Directions for this task: Pull out of the data below the stretch of lines bounded by the one containing "-- ===== SOURCE B" and the one containing "place; the return", both bounds included, unchanged.

Records for the exercise:
-- pv_equiv track=rewrite | github.com/PCBZ/AlgorithmPractise | leetcode/remove_duplicates_from_sorted_array.py | removeDuplicatesII
-- ===== SOURCE A (Python) =====
-- from typing import List
--
-- def removeDuplicatesII(nums: List[int]) -> int:  # pylint: disable=invalid-name
--     """
--     Remove duplicates from sorted array allowing at most 2 duplicates.
--     Time: O(n), Space: O(1)
--     """
--     if not nums:
--         return 0
--
--     write_pos = 0
--     count = 0
--
--     for i, num in enumerate(nums):
--         if i == 0:
--             count = 1
--             write_pos = 1
--         else:
--             if num == nums[i-1]:
--                 count += 1
--             else:
--                 count = 1
--             if count <= 2:
--                 nums[write_pos] = num
--                 write_pos += 1
--
--     return write_pos
-- ===== SOURCE B (Python) =====
-- from typing import List
--
-- def removeDuplicatesII(nums: List[int]) -> int:  # pylint: disable=invalid-name
--     """
--     Length of the array after removing duplicates beyond two: stateless count.
--     Index i is kept exactly when it does not end a run of three equal values,
--     i.e. when i < 2 or nums[i] != nums[i-1] or nums[i] != nums[i-2].
--     (Unlike the original, this does not compact nums in place; the return
--     value is identical.)
--     """
--     return sum(1 for i in range(len(nums))
--                if i < 2 or nums[i] != nums[i-1] or nums[i] != nums[i-2])
-- ===== Notes on version B (the rewrite author's own statement) =====
-- stated objective: simpler
-- what changed: Replaces the stateful pass that maintains a run counter and a write pointer with a stateless count of the indices that do not end a run of three equal values (i < 2 or nums[i] != nums[i-1] or nums[i] != nums[i-2]); B does not perform A's in-place compaction (return value only).
import Mathlib
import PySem

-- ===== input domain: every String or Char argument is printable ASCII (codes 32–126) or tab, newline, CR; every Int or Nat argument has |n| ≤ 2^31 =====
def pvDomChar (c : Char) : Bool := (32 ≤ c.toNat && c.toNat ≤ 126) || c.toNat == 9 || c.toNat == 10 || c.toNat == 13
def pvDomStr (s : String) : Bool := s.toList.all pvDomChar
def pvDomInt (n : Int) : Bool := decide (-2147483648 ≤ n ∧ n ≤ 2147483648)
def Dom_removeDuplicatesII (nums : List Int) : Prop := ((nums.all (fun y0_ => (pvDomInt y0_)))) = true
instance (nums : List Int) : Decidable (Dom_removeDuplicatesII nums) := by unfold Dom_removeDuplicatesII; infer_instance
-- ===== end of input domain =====

-- B replaces A's stateful run-counter/write-pointer pass by a stateless count of the
-- kept indices; return value only (B does not reproduce A's in-place compaction).

-- ===== PORT A =====
-- One loop step of A: state (write_pos, count), entry (i, num).  A's reads nums[i-1]
-- and enumerate's reads are ported on the ORIGINAL list: every write of the Python
-- loop lands at position write_pos ≤ i with the value the original list already has
-- wherever a later read looks, so all reads see original values (exact).
def stepA (nums : List Int) (st : Int × Int) (p : Int × Int) : Int × Int :=
  if p.1 = 0 then (1, 1)
  else
    let count := if p.2 = PySem.List.pyGetD nums (p.1 - 1) 0 then st.2 + 1 else 1
    if count ≤ 2 then (st.1 + 1, count) else (st.1, count)

def removeDuplicatesII (nums : List Int) : Int :=
  if nums = [] then 0
  else ((PySem.List.enumerate nums 0).foldl (stepA nums) (0, 0)).1

-- ===== PORT B =====
-- sum(1 for i in range(len(nums)) if i < 2 or nums[i] != nums[i-1] or nums[i] != nums[i-2])
def removeDuplicatesII_alt (nums : List Int) : Int :=
  ((PySem.List.pyRange 0 (nums.length : Int) 1).filter (fun i =>
      decide (i < 2) ||
      decide (PySem.List.pyGetD nums i 0 ≠ PySem.List.pyGetD nums (i - 1) 0) ||
      decide (PySem.List.pyGetD nums i 0 ≠ PySem.List.pyGetD nums (i - 2) 0))).length

-- ===== PRECONDITION & SPEC =====
def Spec_removeDuplicatesII (nums : List Int) (out : Int) : Prop := out = removeDuplicatesII_alt nums
instance (nums : List Int) (out : Int) : Decidable (Spec_removeDuplicatesII nums out) := by unfold Spec_removeDuplicatesII; infer_instance

-- ===== CLAIM (what is proved, stated in full; the proofs are below) =====
def Claim_equal_removeDuplicatesII : Prop := ∀ (nums : List Int), Dom_removeDuplicatesII nums → Spec_removeDuplicatesII nums (removeDuplicatesII nums)

-- ===== LEMMAS AND PROOFS =====

-- Nat-indexed version of B's keep predicate (equal to B's Int predicate on 0 ≤ i < len).
def keepN (nums : List Int) (i : Nat) : Bool :=
  decide (i < 2) || decide (nums.getD i 0 ≠ nums.getD (i - 1) 0) ||
    decide (nums.getD i 0 ≠ nums.getD (i - 2) 0)

-- Number of kept indices among the first k.
def Bcnt (nums : List Int) (k : Nat) : Nat := ((List.range k).filter (keepN nums)).length

lemma Bcnt_succ (nums : List Int) (k : Nat) :
    Bcnt nums (k + 1) = Bcnt nums k + (if keepN nums k then 1 else 0) := by
  simp [Bcnt, List.range_succ, List.filter_append]
  split_ifs <;> simp_all

lemma alt_eq_Bcnt (nums : List Int) :
    removeDuplicatesII_alt nums = (Bcnt nums nums.length : Int) := by
  unfold removeDuplicatesII_alt Bcnt
  rw [PySem.List.pyRange_one, List.filter_map, List.length_map]
  rw [show (((nums.length : Int)) - 0).toNat = nums.length by simp]
  norm_cast
  refine congrArg List.length (List.filter_congr ?_)
  intro k hk
  have hk' : k < nums.length := by simpa using hk
  by_cases h2 : k < 2
  · simp [keepN, h2]
    exact Or.inl (Or.inl (by omega))
  · have e1 : ((k : Int)) - 1 = ((k - 1 : Nat) : Int) := by omega
    have e2 : ((k : Int)) - 2 = ((k - 2 : Nat) : Int) := by omega
    have h3 : ¬ k ≤ 1 := by omega
    simp [keepN, e1, e2, h3]

lemma foldl_take_enumerate (nums : List Int) :
    ∀ k : Nat, 1 ≤ k → k ≤ nums.length →
    ∃ c : Int,
      ((PySem.List.enumerate nums 0).take k).foldl (stepA nums) (0, 0)
        = ((Bcnt nums k : Int), c) ∧ 1 ≤ c ∧
        (c = 1 ↔ (k = 1 ∨ nums.getD (k - 1) 0 ≠ nums.getD (k - 2) 0)) := by
  intro k
  induction k with
  | zero => intro h; omega
  | succ k ih =>
    intro _ hlen
    by_cases hk1 : k = 0
    · -- base case k+1 = 1
      subst hk1
      obtain ⟨x, rest, rfl⟩ : ∃ x rest, nums = x :: rest := by
        cases nums with
        | nil => simp at hlen
        | cons x rest => exact ⟨x, rest, rfl⟩
      refine ⟨1, ?_, by omega, by simp⟩
      simp [PySem.List.enumerate_cons, stepA, Bcnt, keepN, List.range_succ]
    · have hk : 1 ≤ k := by omega
      have hklen : k ≤ nums.length := by omega
      have hklt : k < nums.length := by omega
      obtain ⟨c, heq, hc1, hciff⟩ := ih hk hklen
      have htake : (PySem.List.enumerate nums 0).take (k + 1)
          = (PySem.List.enumerate nums 0).take k ++ [((k : Int), nums[k])] := by
        rw [List.take_add_one]
        have : (PySem.List.enumerate nums 0)[k]? = some (((k : Int)), nums[k]) := by
          rw [PySem.List.getElem?_enumerate, List.getElem?_eq_getElem hklt]
          simp
        simp [this]
      rw [htake, List.foldl_append, heq]
      simp only [List.foldl_cons, List.foldl_nil]
      have hgk : nums[k] = nums.getD k 0 := by
        rw [List.getD_eq_getElem?_getD, List.getElem?_eq_getElem hklt]; rfl
      have e1 : ((k : Int)) - 1 = ((k - 1 : Nat) : Int) := by omega
      have hknz : ((k : Int)) ≠ 0 := by exact_mod_cast hk1
      by_cases hcase : nums.getD k 0 = nums.getD (k - 1) 0
      · -- run continues: count becomes c + 1
        have hstep : stepA nums ((Bcnt nums k : Int), c) (((k : Int)), nums[k])
            = (if c + 1 ≤ 2 then ((Bcnt nums k : Int) + 1, c + 1) else ((Bcnt nums k : Int), c + 1)) := by
          simp only [stepA, if_neg hknz, e1, PySem.List.pyGetD_natCast]
          rw [hgk, if_pos hcase]
        rw [hstep]
        have hkeep : (keepN nums k = true) ↔ c + 1 ≤ 2 := by
          constructor
          · intro hkp
            have : c = 1 := by
              rw [hciff]
              by_cases h2 : k < 2
              · left; omega
              · right
                simp only [keepN, Bool.or_eq_true, decide_eq_true_eq] at hkp
                rcases hkp with (h | h) | h
                · omega
                · exact absurd hcase h
                · intro hcc; apply h; rw [hcase, hcc]
            omega
          · intro hle
            have hc : c = 1 := by omega
            rw [hciff] at hc
            simp only [keepN, Bool.or_eq_true, decide_eq_true_eq]
            rcases hc with h | h
            · left; left; omega
            · right; intro hcc; apply h; rw [← hcase, hcc]
        refine ⟨c + 1, ?_, by omega, ?_⟩
        · rw [Bcnt_succ]
          by_cases hkp : keepN nums k
          · rw [if_pos (hkeep.mp hkp), if_pos hkp]; push_cast; ring_nf
          · rw [if_neg (fun h => hkp (hkeep.mpr h)), if_neg hkp]; simp
        · constructor
          · intro h; omega
          · intro h
            rcases h with h | h
            · omega
            · exfalso; apply h
              simp only [Nat.add_sub_cancel]
              have : k + 1 - 2 = k - 1 := by omega
              rw [this, hcase]
      · -- new value: count resets to 1, always written
        have hstep : stepA nums ((Bcnt nums k : Int), c) (((k : Int)), nums[k])
            = ((Bcnt nums k : Int) + 1, 1) := by
          simp only [stepA, if_neg hknz, e1, PySem.List.pyGetD_natCast]
          rw [hgk, if_neg hcase]
          norm_num
        rw [hstep]
        have hkp : keepN nums k = true := by
          simp only [keepN, Bool.or_eq_true, decide_eq_true_eq]
          by_cases h2 : k < 2
          · left; left; exact h2
          · left; right; exact hcase
        refine ⟨1, ?_, by omega, ?_⟩
        · rw [Bcnt_succ, if_pos hkp]; push_cast; ring_nf
        · constructor
          · intro _
            right
            simp only [Nat.add_sub_cancel]
            have : k + 1 - 2 = k - 1 := by omega
            rw [this]; exact hcase
          · intro _; rfl

-- ===== VERDICT (by name: the statement is the Claim_ definition above) =====
theorem removeDuplicatesII_spec : Claim_equal_removeDuplicatesII := by
  unfold Claim_equal_removeDuplicatesII Spec_removeDuplicatesII
  intro nums _
  by_cases hnil : nums = []
  · subst hnil; simp [removeDuplicatesII, removeDuplicatesII_alt]
  · have hlen : 1 ≤ nums.length := by
      cases nums with
      | nil => exact absurd rfl hnil
      | cons x rest => simp
    obtain ⟨c, heq, -, -⟩ := foldl_take_enumerate nums nums.length hlen le_rfl
    rw [List.take_of_length_le (by simp [PySem.List.length_enumerate])] at heq
    rw [removeDuplicatesII, if_neg hnil, heq, alt_eq_Bcnt]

Answer section:
-- ===== SOURCE B (Python) =====
-- from typing import List
--
-- def removeDuplicatesII(nums: List[int]) -> int:  # pylint: disable=invalid-name
--     """
--     Length of the array after removing duplicates beyond two: stateless count.
--     Index i is kept exactly when it does not end a run of three equal values,
--     i.e. when i < 2 or nums[i] != nums[i-1] or nums[i] != nums[i-2].
--     (Unlike the original, this does not compact nums in place; the return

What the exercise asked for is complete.